Saved entries:
Content starts
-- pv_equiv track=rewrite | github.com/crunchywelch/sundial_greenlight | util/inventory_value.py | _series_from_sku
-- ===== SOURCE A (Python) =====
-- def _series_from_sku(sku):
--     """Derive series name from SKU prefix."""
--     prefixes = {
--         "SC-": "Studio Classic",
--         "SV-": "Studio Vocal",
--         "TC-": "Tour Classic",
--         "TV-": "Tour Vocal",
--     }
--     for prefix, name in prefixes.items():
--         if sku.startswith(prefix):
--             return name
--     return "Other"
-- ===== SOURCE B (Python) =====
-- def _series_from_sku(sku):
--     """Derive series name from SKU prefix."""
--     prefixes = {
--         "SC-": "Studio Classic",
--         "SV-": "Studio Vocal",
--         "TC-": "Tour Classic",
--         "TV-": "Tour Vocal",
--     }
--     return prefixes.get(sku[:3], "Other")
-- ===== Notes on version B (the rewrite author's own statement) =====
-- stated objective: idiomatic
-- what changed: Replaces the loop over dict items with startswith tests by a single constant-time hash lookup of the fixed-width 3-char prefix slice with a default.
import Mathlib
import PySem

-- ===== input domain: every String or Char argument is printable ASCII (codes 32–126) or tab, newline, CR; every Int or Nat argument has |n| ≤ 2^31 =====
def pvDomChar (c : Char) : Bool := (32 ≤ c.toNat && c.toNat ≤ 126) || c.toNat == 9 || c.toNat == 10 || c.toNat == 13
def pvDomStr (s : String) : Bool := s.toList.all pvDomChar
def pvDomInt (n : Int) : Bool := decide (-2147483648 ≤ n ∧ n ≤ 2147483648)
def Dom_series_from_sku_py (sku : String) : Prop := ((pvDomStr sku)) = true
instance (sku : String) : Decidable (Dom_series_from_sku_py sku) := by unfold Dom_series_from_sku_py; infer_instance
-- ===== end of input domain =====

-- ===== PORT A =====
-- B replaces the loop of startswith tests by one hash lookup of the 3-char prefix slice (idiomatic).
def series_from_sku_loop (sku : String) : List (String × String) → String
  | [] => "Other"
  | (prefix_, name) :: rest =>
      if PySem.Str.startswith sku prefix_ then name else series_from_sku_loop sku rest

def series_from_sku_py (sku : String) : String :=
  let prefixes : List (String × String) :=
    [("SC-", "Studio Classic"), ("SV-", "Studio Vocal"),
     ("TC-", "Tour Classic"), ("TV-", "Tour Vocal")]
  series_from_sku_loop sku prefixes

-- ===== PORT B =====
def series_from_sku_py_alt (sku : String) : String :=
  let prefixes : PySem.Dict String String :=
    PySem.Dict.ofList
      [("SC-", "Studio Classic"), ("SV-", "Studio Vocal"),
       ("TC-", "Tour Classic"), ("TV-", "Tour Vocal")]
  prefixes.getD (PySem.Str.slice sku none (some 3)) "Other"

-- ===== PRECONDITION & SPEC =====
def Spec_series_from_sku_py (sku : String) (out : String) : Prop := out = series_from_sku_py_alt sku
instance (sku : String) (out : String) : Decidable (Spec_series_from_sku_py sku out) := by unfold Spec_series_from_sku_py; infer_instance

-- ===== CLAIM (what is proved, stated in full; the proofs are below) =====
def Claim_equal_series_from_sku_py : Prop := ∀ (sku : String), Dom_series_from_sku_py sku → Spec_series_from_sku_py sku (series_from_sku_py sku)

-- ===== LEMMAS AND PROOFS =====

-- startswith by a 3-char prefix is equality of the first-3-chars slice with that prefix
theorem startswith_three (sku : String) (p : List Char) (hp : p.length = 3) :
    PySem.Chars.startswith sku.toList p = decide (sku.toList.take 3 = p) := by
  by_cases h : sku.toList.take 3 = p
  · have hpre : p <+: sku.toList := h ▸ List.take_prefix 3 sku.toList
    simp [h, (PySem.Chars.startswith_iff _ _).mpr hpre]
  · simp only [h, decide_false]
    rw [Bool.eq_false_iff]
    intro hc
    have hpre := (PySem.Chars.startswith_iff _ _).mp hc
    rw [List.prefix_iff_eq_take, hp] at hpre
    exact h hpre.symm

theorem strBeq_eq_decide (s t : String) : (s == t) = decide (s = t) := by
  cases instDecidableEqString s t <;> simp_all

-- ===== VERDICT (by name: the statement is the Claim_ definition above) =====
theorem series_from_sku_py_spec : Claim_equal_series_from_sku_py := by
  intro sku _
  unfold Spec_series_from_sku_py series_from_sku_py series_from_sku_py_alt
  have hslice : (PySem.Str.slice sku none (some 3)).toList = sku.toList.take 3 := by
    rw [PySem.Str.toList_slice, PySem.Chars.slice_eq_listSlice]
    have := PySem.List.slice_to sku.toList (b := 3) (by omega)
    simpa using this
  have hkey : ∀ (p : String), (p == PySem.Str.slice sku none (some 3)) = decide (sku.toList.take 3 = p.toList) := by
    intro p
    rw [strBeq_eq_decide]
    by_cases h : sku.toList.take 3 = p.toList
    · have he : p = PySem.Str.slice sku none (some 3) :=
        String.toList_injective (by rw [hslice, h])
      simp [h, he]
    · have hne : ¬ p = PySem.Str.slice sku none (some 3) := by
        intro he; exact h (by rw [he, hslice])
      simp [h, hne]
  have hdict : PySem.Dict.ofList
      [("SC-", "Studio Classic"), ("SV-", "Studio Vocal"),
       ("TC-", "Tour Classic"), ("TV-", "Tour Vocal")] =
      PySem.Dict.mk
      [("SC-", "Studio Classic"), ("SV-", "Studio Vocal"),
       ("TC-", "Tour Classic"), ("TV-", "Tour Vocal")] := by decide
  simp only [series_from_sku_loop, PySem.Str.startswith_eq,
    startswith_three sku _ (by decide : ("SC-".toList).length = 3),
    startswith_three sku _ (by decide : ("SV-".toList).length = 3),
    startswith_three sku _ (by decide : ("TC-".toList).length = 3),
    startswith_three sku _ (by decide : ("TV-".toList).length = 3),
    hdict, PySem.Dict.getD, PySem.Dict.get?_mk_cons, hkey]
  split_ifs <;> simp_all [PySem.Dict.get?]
Content ends
Content starts
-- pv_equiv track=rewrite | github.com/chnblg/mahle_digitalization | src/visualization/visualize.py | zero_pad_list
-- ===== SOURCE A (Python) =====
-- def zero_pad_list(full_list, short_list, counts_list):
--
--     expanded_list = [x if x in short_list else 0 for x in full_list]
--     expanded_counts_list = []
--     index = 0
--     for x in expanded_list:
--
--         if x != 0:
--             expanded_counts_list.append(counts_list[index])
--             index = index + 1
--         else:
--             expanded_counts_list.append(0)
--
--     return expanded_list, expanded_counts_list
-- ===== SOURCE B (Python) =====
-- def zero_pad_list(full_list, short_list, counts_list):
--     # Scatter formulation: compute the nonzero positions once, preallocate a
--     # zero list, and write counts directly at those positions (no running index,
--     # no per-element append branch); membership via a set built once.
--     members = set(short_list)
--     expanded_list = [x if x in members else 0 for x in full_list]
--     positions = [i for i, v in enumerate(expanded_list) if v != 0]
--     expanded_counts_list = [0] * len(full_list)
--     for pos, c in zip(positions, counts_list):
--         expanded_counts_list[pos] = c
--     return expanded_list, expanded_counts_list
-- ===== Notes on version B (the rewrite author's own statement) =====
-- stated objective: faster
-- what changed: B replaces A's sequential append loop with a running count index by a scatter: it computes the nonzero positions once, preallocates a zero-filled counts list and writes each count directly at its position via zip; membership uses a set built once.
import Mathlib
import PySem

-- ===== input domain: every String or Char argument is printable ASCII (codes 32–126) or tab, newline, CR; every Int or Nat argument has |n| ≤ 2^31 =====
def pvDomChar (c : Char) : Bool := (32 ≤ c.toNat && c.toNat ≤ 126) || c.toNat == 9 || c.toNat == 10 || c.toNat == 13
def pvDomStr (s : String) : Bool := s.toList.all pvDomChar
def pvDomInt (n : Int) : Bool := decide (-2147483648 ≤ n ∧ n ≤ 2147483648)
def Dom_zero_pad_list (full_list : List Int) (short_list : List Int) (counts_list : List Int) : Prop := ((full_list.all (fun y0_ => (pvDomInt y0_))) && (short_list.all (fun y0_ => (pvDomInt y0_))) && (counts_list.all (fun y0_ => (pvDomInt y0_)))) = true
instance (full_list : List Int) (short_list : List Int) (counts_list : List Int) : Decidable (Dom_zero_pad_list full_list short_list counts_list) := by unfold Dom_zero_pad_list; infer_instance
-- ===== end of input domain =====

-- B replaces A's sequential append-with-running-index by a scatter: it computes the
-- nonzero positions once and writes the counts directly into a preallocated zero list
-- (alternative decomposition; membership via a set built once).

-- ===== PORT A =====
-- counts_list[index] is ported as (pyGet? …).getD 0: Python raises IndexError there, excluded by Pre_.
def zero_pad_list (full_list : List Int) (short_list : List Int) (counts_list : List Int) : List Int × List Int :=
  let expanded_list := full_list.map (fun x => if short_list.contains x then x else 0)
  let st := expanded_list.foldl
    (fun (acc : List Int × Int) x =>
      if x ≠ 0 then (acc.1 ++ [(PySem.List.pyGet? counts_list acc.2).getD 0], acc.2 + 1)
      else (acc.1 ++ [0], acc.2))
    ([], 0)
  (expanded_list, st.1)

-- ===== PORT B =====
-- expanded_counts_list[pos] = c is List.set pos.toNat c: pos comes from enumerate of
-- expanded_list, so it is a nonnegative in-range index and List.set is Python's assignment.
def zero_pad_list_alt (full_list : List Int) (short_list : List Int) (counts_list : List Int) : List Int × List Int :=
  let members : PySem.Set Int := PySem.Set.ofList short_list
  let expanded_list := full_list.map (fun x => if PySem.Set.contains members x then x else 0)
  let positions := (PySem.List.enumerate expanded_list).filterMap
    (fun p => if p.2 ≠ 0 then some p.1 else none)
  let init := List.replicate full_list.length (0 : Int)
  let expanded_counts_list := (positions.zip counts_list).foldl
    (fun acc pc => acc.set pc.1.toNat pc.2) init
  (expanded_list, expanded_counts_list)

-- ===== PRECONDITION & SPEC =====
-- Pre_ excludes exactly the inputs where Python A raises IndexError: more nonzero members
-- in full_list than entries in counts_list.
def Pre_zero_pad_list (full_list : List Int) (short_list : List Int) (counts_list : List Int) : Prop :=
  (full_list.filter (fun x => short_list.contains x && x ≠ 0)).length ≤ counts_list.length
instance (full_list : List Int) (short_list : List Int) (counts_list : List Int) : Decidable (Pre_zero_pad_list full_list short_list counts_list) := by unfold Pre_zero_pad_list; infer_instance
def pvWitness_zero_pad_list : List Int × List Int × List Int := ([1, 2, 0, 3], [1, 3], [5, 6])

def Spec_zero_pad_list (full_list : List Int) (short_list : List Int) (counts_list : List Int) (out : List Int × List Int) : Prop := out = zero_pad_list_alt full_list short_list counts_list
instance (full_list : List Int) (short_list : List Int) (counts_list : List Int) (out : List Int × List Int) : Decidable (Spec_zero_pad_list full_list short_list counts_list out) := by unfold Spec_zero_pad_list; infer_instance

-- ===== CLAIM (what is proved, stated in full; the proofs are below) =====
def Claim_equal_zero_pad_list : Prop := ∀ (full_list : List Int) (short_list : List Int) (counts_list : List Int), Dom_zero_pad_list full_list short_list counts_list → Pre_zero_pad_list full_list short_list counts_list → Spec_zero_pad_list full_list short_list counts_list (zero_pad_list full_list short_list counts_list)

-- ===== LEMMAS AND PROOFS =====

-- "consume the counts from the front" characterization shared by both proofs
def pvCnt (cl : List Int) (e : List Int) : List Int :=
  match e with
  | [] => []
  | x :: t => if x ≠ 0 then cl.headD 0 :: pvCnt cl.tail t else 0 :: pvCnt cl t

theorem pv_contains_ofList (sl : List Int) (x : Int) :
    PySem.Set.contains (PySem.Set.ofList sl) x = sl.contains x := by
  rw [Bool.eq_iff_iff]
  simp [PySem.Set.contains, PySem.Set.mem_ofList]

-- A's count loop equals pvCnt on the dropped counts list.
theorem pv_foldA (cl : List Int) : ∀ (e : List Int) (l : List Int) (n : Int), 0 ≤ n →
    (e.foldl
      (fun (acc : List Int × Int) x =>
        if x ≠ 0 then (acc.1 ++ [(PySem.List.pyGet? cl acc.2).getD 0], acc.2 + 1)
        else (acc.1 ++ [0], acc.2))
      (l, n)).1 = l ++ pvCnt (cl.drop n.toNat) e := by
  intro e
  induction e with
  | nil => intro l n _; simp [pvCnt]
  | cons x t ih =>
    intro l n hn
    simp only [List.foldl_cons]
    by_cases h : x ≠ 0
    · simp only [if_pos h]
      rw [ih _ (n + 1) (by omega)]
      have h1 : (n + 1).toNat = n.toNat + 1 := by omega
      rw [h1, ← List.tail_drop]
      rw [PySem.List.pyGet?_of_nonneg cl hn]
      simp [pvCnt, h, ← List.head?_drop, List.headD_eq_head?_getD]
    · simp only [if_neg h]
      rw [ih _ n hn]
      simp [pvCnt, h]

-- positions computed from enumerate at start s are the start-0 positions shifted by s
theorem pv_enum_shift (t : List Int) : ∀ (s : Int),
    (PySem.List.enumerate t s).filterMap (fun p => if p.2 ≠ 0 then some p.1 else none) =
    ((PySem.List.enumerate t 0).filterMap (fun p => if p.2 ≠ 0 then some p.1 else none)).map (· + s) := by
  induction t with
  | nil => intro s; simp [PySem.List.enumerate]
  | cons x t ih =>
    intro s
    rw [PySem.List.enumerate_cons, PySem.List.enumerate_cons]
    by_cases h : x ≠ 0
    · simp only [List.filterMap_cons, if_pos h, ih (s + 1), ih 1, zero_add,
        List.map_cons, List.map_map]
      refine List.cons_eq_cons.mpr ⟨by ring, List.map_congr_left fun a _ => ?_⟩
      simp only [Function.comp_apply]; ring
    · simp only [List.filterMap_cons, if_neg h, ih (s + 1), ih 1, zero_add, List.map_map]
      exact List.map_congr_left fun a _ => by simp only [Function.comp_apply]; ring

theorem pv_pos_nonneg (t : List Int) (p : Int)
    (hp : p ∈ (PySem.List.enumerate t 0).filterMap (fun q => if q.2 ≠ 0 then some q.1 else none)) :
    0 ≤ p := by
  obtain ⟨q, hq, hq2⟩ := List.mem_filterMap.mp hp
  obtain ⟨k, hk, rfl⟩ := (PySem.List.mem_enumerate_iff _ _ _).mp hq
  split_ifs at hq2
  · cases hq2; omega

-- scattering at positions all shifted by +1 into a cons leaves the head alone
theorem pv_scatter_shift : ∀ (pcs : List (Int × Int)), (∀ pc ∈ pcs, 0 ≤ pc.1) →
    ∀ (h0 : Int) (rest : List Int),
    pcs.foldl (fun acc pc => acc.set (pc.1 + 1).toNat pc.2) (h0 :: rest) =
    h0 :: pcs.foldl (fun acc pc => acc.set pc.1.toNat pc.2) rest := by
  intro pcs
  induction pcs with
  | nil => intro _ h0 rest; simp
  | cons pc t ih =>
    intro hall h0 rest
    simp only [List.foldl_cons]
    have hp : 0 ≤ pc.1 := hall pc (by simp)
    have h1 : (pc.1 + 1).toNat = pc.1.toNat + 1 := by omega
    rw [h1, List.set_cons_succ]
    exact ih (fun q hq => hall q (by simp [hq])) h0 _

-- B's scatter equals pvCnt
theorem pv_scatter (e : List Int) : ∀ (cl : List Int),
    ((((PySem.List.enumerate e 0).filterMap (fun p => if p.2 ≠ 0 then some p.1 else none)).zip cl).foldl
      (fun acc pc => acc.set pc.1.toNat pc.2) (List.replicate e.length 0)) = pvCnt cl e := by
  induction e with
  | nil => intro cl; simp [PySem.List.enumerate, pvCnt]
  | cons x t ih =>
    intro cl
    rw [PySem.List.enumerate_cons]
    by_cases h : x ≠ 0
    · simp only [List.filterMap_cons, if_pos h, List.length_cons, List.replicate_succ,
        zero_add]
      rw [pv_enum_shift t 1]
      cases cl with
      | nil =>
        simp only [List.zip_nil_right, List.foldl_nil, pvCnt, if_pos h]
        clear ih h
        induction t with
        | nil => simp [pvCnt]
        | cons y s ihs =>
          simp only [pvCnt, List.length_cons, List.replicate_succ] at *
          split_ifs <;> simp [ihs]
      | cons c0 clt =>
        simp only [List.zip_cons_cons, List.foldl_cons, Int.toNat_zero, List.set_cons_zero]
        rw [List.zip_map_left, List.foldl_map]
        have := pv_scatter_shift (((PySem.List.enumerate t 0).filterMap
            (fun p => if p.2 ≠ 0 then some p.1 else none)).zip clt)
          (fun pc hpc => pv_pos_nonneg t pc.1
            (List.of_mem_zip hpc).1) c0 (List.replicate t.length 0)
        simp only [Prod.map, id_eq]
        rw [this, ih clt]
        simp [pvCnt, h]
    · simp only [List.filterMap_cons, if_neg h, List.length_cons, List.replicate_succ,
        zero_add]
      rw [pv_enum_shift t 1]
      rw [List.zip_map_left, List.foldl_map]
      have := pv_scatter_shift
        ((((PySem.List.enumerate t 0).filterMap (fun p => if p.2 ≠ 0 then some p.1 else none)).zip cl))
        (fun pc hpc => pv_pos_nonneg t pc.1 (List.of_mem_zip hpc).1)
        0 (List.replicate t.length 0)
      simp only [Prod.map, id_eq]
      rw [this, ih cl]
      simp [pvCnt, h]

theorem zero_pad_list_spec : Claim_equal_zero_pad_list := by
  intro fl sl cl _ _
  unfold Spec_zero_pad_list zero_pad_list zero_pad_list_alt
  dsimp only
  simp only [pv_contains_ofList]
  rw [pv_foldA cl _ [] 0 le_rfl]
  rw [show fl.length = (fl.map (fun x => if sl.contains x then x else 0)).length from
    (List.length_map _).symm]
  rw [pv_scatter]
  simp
Content ends
## Exercise
The required output is every line above from the one with "PySem.Chars.startswith sku.toList p" down to the one with "rw [Bool.eq_false_iff]", restated word for word, ends included.

## Expected answer
    PySem.Chars.startswith sku.toList p = decide (sku.toList.take 3 = p) := by
  by_cases h : sku.toList.take 3 = p
  · have hpre : p <+: sku.toList := h ▸ List.take_prefix 3 sku.toList
    simp [h, (PySem.Chars.startswith_iff _ _).mpr hpre]
  · simp only [h, decide_false]
    rw [Bool.eq_false_iff]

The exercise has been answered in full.